Assigned task »
Within the data that follows, set down exactly the lines from the one containing "intro a b; simp" through the one containing "lemma row_eq (line", both ends included.

Provided data »
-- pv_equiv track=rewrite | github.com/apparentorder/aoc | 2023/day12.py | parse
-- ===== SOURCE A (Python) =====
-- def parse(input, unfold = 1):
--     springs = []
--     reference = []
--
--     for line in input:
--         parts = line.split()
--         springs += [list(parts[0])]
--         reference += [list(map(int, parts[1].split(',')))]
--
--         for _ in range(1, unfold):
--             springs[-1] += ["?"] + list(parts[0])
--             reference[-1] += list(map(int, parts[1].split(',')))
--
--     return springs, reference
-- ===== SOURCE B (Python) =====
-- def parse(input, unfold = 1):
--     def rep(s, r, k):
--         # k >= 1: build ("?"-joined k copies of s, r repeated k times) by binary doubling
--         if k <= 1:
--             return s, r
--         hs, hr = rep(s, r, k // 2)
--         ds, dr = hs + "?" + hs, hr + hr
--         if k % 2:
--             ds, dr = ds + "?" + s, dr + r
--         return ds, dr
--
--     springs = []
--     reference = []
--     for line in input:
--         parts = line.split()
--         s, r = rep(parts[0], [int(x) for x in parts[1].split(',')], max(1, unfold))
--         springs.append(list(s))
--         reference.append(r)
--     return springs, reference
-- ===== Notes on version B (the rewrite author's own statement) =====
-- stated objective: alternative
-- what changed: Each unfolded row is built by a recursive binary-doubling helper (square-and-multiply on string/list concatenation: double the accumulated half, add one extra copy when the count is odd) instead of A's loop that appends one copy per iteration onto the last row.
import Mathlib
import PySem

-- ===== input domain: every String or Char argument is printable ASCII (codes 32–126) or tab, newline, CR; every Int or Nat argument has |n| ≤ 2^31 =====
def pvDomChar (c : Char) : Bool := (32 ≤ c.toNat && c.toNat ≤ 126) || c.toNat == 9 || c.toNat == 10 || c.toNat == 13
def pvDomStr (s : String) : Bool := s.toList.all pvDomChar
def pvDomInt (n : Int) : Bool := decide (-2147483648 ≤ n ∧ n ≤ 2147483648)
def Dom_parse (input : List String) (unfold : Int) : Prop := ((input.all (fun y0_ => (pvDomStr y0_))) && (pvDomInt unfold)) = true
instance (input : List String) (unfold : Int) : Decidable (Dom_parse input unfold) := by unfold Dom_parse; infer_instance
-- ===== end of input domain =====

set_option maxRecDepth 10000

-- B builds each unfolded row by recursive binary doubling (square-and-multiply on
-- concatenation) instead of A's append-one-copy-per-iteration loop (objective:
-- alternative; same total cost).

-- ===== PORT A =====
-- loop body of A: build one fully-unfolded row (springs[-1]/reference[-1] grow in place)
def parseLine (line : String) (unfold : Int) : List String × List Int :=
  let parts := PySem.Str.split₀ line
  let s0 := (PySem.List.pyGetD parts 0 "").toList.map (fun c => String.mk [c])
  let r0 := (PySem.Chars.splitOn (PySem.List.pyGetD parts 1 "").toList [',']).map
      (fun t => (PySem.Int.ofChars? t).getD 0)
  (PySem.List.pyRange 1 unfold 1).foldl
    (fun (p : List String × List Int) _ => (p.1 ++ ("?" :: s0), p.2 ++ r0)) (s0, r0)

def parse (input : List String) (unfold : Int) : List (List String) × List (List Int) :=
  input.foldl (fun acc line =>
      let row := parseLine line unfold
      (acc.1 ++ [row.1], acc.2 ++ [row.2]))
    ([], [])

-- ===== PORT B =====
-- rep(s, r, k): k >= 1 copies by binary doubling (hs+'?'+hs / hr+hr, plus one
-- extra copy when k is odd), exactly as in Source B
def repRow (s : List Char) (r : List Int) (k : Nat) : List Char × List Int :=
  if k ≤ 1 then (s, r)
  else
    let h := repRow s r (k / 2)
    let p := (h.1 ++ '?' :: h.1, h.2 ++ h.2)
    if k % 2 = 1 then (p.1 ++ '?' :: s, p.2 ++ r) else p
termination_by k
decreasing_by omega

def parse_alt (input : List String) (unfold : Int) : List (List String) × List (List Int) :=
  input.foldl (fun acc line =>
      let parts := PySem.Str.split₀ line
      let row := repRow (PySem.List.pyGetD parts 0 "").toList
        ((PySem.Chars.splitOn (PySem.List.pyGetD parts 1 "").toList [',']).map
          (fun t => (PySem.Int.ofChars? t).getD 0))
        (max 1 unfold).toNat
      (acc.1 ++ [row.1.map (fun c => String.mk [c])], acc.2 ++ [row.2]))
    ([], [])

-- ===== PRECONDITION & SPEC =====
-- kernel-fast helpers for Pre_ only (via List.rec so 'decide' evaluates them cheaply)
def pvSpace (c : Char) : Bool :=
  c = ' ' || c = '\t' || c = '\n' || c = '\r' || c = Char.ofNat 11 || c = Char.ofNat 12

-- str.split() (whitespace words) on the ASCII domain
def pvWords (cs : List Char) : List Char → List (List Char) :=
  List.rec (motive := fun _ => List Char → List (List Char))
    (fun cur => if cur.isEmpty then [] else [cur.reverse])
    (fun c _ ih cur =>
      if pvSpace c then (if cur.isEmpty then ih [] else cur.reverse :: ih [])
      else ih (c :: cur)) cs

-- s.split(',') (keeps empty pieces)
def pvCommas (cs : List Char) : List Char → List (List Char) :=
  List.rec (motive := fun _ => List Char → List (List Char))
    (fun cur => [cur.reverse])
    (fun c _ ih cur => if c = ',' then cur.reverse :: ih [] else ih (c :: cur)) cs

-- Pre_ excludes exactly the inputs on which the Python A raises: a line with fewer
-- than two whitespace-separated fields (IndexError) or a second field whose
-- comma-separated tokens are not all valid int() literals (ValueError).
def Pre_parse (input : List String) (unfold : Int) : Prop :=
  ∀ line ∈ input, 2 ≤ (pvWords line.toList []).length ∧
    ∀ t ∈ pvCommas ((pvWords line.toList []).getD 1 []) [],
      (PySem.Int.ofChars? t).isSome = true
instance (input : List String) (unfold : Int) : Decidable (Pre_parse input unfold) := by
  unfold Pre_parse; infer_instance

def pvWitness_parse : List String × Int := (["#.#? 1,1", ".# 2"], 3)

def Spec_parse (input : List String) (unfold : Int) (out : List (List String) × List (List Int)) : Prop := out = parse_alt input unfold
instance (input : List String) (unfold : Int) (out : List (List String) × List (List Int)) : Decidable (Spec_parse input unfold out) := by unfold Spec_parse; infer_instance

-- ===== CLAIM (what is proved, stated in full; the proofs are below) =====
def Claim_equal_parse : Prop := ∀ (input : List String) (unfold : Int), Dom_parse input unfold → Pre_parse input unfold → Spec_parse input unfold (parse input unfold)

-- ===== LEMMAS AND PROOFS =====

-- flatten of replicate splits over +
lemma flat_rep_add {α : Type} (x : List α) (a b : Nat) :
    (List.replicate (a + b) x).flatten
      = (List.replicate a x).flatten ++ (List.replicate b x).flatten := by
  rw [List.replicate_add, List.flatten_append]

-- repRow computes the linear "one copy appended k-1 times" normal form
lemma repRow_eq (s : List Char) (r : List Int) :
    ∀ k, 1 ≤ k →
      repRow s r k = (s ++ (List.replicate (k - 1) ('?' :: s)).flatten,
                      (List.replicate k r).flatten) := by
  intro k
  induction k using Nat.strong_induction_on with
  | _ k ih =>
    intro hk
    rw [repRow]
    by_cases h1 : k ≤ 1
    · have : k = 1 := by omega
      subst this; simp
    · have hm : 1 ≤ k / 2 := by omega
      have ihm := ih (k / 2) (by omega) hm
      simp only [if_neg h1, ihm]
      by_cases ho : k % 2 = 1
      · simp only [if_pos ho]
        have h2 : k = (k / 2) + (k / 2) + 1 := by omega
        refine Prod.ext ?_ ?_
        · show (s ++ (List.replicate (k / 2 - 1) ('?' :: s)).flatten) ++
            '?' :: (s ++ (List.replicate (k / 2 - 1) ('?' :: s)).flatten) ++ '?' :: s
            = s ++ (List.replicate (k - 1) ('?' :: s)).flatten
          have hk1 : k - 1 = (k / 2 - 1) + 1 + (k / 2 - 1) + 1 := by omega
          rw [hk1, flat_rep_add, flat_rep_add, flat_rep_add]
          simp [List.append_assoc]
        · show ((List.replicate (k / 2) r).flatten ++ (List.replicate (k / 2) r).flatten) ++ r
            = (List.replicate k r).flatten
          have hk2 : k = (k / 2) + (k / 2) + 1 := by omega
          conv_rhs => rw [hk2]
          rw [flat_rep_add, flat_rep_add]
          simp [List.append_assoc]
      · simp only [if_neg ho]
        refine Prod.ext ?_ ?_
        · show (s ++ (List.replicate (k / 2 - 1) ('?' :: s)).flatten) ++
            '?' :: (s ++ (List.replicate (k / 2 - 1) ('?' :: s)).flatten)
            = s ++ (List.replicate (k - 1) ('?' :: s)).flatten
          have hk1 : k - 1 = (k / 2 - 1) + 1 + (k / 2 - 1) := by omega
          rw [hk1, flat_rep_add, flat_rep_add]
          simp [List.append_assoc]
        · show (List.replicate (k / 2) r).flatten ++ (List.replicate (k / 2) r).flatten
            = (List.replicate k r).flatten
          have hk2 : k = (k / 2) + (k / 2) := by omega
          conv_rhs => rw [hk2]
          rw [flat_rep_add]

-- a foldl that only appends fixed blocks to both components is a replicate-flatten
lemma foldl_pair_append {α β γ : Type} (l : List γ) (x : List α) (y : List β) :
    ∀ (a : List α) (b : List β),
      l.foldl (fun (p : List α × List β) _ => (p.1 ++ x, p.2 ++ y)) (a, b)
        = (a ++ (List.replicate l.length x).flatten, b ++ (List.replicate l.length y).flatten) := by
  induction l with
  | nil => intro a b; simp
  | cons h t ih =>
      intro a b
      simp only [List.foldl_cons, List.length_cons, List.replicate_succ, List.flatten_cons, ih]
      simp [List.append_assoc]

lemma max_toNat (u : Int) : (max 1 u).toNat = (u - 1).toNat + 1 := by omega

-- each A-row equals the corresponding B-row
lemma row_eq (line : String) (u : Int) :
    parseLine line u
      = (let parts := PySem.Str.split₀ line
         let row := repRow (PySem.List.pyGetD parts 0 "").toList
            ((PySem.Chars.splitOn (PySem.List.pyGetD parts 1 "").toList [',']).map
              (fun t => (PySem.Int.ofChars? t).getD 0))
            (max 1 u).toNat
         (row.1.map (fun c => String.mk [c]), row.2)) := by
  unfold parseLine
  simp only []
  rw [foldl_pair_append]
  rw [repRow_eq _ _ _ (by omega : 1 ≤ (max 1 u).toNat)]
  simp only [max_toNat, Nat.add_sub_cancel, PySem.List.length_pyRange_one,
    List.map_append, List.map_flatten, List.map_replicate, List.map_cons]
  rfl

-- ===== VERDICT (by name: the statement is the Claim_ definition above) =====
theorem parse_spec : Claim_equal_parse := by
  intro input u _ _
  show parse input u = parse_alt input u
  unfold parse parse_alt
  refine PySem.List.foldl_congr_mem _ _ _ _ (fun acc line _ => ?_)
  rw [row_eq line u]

---

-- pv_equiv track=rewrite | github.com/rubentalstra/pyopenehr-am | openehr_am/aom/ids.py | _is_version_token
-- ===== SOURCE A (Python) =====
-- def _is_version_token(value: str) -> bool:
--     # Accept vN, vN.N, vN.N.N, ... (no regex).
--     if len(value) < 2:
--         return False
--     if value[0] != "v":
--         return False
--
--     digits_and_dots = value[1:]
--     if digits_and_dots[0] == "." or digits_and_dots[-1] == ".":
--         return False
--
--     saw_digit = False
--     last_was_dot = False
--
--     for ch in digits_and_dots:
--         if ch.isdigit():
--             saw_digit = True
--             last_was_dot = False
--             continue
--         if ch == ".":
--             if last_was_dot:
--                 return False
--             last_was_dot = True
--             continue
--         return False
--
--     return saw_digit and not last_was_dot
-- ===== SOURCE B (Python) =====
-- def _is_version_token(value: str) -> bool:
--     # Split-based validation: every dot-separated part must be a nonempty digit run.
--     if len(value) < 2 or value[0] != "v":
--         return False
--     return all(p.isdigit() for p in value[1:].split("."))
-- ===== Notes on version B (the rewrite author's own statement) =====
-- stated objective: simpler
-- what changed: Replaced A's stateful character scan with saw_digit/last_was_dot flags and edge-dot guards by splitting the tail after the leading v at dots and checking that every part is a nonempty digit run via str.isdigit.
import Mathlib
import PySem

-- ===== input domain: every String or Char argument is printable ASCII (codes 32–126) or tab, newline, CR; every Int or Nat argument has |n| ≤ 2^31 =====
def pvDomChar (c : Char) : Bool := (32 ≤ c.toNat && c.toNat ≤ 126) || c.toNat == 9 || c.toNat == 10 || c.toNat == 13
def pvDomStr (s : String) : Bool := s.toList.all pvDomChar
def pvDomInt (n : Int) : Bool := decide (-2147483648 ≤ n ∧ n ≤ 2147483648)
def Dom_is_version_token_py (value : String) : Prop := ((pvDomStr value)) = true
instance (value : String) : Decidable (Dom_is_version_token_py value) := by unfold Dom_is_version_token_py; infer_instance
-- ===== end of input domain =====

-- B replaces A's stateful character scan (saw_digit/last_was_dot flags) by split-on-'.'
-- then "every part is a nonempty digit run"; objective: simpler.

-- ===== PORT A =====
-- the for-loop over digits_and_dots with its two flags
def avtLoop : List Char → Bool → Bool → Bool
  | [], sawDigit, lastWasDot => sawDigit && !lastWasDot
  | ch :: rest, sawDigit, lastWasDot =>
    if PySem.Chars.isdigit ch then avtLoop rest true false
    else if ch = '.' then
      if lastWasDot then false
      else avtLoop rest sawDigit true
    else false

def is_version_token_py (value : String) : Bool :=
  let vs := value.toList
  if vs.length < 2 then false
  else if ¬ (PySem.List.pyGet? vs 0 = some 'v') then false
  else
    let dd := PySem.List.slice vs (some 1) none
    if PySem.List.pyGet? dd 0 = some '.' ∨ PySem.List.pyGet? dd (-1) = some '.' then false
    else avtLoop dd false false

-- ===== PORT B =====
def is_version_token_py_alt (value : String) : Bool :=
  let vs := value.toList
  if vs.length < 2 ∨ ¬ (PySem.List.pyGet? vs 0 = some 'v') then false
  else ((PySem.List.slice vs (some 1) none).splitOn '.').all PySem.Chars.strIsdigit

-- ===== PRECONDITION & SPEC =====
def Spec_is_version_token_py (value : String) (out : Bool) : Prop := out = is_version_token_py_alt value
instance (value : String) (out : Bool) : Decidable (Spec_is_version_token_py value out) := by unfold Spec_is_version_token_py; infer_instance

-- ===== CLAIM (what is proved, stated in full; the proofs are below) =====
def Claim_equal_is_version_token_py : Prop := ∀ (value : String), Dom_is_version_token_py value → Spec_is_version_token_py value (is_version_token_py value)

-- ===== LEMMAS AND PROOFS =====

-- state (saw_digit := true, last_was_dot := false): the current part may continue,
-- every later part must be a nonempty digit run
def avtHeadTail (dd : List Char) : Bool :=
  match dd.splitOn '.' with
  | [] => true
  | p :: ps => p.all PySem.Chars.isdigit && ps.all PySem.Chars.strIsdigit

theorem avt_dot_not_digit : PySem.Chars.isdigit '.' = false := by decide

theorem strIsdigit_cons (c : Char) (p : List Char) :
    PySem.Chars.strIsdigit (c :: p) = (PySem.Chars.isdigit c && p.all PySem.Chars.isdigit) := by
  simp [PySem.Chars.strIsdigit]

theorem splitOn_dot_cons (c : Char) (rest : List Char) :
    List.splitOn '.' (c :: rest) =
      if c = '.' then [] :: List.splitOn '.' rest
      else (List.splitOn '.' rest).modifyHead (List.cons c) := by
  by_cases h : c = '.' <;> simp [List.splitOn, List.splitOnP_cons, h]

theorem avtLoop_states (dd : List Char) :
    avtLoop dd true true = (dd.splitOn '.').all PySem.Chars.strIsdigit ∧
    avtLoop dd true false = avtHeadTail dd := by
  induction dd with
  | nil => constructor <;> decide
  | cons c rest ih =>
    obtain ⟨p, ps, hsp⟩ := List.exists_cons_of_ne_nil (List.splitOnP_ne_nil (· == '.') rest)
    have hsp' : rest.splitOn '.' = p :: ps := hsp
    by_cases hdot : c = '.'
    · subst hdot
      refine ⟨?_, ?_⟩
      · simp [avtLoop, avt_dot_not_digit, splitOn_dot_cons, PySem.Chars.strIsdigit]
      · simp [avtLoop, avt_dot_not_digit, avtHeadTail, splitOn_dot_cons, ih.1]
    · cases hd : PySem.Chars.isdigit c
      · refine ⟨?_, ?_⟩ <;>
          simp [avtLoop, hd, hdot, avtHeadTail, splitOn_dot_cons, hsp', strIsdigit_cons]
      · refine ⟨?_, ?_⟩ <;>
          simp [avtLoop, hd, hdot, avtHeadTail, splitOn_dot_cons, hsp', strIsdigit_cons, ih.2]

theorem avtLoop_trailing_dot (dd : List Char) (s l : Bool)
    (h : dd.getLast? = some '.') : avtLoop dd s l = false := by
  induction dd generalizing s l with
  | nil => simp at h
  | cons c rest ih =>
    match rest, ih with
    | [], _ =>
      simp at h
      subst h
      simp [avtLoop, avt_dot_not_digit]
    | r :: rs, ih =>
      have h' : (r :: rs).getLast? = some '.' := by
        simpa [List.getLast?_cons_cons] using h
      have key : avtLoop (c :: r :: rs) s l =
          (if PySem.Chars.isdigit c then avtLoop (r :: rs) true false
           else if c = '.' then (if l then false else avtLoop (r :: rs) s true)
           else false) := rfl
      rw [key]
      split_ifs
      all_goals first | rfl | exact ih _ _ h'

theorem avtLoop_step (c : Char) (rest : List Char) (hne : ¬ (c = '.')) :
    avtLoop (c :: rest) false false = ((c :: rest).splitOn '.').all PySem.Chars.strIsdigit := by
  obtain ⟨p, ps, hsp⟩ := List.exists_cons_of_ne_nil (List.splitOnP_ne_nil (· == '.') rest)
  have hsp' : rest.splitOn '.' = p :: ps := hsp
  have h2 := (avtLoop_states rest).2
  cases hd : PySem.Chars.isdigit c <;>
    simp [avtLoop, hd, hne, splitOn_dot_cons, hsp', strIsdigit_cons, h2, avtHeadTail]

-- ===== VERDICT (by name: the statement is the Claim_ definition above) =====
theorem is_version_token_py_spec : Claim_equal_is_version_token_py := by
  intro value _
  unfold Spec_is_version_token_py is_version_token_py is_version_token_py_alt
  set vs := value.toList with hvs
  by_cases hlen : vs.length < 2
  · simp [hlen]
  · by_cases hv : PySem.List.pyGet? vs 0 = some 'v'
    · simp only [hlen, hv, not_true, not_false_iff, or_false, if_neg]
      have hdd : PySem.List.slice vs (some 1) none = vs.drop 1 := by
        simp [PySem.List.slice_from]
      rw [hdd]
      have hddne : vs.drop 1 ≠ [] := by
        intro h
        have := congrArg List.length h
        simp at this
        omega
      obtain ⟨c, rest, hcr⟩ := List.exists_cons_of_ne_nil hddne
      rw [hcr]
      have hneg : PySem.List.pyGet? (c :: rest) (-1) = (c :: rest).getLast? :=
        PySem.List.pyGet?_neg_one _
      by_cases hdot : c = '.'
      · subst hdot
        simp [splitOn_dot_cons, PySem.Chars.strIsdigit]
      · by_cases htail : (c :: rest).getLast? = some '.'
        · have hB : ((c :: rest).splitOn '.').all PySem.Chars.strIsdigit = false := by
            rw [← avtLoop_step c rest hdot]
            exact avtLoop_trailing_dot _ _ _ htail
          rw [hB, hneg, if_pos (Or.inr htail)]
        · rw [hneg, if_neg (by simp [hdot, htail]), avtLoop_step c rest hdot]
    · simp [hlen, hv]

Answer area »
  | nil => intro a b; simp
  | cons h t ih =>
      intro a b
      simp only [List.foldl_cons, List.length_cons, List.replicate_succ, List.flatten_cons, ih]
      simp [List.append_assoc]

lemma max_toNat (u : Int) : (max 1 u).toNat = (u - 1).toNat + 1 := by omega

-- each A-row equals the corresponding B-row
lemma row_eq (line : String) (u : Int) :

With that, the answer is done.